■ Material for this exercise ■
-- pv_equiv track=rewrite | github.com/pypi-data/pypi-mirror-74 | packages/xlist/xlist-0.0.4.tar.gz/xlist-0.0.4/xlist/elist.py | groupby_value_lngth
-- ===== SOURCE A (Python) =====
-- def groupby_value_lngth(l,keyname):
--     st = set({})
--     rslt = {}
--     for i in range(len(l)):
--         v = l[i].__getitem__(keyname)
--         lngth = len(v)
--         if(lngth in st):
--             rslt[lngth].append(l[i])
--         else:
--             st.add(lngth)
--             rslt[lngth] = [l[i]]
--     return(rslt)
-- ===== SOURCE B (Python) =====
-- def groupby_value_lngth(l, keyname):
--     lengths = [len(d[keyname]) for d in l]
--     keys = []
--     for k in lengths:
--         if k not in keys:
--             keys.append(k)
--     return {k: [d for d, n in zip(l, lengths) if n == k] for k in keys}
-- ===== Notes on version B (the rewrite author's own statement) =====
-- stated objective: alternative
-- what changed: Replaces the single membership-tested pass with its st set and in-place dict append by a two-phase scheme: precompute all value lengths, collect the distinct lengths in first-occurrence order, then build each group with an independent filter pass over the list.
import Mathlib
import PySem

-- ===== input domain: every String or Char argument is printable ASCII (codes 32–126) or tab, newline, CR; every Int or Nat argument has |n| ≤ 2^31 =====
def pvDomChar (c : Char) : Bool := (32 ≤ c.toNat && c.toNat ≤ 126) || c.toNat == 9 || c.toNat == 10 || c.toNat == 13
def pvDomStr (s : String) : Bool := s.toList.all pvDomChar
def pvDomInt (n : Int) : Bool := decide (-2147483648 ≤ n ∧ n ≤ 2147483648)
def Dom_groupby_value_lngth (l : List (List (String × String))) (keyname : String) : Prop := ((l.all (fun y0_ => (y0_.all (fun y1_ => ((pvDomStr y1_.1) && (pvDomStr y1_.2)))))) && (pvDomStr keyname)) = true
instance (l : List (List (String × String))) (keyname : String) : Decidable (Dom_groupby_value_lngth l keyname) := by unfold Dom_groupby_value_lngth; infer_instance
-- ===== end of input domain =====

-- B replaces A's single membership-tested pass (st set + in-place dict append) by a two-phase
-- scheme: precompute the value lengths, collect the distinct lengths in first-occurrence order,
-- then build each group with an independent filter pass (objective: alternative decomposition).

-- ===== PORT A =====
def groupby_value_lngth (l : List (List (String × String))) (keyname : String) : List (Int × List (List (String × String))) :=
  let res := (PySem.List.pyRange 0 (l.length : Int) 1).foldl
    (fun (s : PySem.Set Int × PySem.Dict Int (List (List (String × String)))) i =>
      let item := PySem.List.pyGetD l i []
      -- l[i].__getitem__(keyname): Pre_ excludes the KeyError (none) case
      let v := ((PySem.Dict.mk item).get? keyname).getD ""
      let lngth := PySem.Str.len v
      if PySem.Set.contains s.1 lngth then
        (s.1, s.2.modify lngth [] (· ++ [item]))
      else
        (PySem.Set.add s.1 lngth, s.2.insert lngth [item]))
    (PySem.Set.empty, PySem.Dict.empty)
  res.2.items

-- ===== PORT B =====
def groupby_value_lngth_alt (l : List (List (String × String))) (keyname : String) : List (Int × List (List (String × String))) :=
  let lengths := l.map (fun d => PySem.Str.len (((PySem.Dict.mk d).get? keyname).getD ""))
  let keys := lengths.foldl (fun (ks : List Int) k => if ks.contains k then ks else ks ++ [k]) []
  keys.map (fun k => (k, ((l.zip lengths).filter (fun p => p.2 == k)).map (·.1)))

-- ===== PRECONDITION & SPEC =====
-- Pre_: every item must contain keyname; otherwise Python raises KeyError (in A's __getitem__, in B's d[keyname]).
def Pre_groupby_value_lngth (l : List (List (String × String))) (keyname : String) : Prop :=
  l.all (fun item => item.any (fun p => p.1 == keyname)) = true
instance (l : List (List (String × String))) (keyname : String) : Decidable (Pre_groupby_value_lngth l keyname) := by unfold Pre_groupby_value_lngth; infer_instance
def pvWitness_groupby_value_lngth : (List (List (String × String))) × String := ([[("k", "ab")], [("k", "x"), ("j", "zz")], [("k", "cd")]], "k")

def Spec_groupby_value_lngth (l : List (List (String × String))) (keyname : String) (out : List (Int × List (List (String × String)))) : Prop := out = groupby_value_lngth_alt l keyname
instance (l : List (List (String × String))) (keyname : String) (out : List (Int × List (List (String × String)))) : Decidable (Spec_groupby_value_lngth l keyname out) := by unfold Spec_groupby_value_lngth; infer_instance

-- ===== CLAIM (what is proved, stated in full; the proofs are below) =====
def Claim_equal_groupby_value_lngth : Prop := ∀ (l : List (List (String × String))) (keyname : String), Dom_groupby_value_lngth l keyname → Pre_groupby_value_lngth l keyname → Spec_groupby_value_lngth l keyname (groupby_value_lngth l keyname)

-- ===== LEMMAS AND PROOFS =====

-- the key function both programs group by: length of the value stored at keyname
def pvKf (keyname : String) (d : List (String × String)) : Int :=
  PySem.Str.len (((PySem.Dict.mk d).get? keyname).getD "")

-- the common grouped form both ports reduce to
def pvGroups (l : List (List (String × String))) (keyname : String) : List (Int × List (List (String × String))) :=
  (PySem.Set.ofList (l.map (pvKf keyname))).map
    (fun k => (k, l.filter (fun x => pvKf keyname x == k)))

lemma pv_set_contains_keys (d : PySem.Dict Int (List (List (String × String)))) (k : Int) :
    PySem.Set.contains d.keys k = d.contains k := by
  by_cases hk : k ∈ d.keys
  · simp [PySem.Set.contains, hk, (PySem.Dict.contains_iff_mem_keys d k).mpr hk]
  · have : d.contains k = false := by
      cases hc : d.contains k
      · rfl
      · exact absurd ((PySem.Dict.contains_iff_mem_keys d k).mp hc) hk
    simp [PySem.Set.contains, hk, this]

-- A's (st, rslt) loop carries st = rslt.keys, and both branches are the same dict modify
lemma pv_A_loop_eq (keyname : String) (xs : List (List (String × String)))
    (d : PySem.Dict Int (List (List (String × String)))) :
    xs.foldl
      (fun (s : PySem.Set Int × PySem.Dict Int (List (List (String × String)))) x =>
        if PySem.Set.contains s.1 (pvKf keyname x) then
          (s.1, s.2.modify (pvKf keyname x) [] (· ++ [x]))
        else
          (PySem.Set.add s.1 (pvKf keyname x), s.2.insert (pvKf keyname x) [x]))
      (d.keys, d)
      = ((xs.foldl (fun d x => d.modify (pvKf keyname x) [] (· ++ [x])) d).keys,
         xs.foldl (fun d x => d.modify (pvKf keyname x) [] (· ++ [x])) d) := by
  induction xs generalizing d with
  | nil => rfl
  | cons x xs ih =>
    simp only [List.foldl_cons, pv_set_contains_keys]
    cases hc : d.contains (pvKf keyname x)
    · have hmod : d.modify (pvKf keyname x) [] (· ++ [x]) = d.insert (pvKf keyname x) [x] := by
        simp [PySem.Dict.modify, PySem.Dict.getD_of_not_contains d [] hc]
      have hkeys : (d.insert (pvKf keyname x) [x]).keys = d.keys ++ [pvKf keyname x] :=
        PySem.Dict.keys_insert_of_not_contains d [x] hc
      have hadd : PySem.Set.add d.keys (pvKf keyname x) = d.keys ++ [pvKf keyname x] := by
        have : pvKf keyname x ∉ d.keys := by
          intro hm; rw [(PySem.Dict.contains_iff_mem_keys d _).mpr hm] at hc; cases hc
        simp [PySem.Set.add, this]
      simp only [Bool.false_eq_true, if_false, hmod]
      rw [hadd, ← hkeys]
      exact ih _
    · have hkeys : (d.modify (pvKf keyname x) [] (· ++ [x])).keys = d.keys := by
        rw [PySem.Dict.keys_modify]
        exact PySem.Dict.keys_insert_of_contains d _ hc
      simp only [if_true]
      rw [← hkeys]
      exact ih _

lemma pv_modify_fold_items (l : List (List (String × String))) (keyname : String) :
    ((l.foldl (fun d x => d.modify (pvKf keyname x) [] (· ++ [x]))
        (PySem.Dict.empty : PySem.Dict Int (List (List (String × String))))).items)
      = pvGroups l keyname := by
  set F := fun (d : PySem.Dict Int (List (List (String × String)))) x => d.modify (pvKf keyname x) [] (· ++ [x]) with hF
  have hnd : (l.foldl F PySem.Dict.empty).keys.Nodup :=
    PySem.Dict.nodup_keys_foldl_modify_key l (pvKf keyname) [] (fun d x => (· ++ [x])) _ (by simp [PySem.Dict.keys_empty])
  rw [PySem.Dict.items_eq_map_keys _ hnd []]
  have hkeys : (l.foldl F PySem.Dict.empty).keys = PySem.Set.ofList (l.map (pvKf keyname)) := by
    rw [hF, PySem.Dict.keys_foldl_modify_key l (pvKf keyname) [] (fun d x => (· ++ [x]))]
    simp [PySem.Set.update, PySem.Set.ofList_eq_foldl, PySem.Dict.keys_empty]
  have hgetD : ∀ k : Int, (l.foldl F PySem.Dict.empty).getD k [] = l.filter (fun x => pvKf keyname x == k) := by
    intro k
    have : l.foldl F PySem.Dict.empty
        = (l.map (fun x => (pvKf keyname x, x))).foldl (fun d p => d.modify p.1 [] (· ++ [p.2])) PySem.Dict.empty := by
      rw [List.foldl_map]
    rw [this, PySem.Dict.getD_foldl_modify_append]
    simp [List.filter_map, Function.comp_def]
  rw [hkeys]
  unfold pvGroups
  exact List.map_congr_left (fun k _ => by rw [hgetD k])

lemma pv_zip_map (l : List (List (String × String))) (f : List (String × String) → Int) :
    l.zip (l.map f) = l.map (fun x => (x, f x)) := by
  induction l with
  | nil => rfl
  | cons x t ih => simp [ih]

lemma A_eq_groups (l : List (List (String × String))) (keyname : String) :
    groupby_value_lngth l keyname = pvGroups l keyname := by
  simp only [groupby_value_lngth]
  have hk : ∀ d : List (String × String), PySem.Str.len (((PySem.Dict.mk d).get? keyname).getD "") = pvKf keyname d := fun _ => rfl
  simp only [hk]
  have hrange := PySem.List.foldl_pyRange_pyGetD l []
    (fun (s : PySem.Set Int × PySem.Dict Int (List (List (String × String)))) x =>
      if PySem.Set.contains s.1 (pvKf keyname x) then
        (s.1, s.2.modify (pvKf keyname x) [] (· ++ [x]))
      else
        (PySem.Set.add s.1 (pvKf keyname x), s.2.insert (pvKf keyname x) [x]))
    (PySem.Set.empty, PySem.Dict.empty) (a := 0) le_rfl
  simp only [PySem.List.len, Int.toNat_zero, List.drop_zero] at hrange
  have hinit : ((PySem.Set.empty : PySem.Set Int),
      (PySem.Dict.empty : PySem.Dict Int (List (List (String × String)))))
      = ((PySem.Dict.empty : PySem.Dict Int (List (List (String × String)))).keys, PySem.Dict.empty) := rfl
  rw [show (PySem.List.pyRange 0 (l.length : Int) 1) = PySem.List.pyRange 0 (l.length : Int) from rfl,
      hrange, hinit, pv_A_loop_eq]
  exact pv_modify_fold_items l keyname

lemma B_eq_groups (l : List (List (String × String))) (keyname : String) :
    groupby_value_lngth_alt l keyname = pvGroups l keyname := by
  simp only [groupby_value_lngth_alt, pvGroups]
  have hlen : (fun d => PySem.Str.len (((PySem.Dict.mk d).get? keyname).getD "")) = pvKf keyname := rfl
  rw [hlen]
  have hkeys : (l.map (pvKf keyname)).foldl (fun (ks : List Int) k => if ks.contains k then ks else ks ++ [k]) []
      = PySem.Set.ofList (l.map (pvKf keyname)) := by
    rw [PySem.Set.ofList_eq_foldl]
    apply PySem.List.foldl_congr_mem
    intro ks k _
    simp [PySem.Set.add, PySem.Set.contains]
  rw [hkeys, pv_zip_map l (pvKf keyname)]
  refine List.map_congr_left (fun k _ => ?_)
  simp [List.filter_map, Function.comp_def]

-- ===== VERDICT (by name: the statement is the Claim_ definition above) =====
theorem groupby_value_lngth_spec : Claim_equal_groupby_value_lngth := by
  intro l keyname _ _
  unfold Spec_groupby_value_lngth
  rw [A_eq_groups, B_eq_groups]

==

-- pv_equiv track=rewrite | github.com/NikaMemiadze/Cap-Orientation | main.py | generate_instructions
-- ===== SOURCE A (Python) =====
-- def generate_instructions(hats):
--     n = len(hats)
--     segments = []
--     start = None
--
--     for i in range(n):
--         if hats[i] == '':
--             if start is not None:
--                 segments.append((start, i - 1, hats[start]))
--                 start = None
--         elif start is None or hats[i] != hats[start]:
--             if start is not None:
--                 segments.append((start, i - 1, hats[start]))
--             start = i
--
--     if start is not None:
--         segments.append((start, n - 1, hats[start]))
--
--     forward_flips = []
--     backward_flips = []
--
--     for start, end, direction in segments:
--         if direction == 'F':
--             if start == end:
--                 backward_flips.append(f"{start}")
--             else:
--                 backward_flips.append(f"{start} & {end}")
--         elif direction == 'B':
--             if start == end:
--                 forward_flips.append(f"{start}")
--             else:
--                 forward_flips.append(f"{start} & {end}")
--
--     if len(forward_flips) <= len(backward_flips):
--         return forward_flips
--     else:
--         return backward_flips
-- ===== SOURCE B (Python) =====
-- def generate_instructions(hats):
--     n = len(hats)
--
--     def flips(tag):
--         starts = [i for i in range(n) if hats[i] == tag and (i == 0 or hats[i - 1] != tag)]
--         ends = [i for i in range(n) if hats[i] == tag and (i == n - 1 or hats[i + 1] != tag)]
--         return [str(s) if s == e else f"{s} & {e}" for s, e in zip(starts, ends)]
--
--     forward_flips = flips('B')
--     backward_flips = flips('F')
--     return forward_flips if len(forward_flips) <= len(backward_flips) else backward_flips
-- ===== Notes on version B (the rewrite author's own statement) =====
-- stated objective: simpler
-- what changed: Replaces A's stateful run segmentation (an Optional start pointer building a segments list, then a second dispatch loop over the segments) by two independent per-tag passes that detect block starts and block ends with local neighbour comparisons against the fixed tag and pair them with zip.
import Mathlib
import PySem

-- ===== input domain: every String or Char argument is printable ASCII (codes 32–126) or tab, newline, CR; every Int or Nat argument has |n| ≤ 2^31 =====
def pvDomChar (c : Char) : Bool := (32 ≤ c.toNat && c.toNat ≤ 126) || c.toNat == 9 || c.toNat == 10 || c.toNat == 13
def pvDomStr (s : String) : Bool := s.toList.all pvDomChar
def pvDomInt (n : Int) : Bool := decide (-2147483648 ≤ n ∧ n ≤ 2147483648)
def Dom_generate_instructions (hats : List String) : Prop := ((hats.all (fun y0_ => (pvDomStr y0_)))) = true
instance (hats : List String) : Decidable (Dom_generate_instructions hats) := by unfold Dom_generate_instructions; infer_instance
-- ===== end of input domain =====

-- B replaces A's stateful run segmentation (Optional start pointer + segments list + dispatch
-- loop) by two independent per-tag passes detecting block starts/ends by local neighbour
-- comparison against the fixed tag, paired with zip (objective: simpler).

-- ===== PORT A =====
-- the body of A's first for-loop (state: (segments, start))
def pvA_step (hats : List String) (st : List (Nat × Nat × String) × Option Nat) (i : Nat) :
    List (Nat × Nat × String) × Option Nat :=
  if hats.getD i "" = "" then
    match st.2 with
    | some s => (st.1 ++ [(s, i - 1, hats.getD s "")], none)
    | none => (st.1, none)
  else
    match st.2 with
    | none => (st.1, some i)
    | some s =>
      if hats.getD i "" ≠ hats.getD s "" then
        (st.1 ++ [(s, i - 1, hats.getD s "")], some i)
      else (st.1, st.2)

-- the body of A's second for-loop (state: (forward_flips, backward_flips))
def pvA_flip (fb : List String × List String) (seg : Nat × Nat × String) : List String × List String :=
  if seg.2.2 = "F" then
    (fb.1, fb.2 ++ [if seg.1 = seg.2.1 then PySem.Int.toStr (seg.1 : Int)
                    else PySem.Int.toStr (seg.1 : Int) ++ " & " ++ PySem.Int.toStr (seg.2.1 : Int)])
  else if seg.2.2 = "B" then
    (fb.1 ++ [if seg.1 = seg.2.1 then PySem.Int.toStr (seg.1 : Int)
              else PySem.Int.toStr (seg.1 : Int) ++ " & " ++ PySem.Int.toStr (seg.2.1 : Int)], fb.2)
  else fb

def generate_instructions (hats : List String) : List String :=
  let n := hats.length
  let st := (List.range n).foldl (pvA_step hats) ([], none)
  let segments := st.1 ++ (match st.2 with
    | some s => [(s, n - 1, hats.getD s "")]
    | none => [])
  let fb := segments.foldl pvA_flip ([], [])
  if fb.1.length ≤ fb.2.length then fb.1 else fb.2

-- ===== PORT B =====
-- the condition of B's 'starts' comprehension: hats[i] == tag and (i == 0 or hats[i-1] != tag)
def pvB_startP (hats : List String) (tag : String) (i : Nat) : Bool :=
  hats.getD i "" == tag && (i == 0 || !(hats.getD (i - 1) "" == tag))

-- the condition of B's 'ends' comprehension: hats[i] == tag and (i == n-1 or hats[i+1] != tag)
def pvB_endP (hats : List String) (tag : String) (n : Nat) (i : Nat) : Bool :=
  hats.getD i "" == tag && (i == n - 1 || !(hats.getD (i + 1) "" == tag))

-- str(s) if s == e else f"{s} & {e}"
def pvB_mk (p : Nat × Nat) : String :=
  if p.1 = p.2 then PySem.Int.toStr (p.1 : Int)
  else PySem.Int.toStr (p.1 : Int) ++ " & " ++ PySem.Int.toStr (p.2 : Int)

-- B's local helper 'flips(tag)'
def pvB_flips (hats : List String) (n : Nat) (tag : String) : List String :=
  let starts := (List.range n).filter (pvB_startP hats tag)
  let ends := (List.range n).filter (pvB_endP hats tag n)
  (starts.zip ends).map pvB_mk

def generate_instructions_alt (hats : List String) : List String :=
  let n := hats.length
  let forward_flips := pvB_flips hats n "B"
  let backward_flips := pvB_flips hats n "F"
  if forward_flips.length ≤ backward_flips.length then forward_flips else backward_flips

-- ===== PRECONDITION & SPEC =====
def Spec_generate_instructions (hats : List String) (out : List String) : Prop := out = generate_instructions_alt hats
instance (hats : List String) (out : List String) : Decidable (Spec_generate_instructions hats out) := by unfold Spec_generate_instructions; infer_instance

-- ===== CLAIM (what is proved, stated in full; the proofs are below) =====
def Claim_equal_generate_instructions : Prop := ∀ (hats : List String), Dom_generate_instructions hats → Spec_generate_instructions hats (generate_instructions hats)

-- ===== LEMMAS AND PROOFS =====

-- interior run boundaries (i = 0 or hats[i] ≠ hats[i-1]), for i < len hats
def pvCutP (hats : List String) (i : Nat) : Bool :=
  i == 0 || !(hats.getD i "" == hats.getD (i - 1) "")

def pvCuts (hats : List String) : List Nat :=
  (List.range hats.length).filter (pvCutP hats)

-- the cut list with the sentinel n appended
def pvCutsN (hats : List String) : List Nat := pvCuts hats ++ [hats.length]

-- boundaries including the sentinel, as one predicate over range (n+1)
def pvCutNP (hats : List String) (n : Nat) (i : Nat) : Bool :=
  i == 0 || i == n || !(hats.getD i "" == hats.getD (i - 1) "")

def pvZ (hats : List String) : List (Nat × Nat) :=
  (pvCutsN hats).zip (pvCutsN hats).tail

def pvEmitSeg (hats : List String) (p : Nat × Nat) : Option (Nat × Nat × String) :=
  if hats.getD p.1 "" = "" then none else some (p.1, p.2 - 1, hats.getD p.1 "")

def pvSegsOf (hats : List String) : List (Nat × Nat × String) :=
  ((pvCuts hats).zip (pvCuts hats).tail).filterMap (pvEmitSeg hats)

■ Exercise requirements ■
Look through the material above and pick out each line holding the word "track".

■ Exercise output ■
-- pv_equiv track=rewrite | github.com/pypi-data/pypi-mirror-74 | packages/xlist/xlist-0.0.4.tar.gz/xlist-0.0.4/xlist/elist.py | groupby_value_lngth
-- pv_equiv track=rewrite | github.com/NikaMemiadze/Cap-Orientation | main.py | generate_instructions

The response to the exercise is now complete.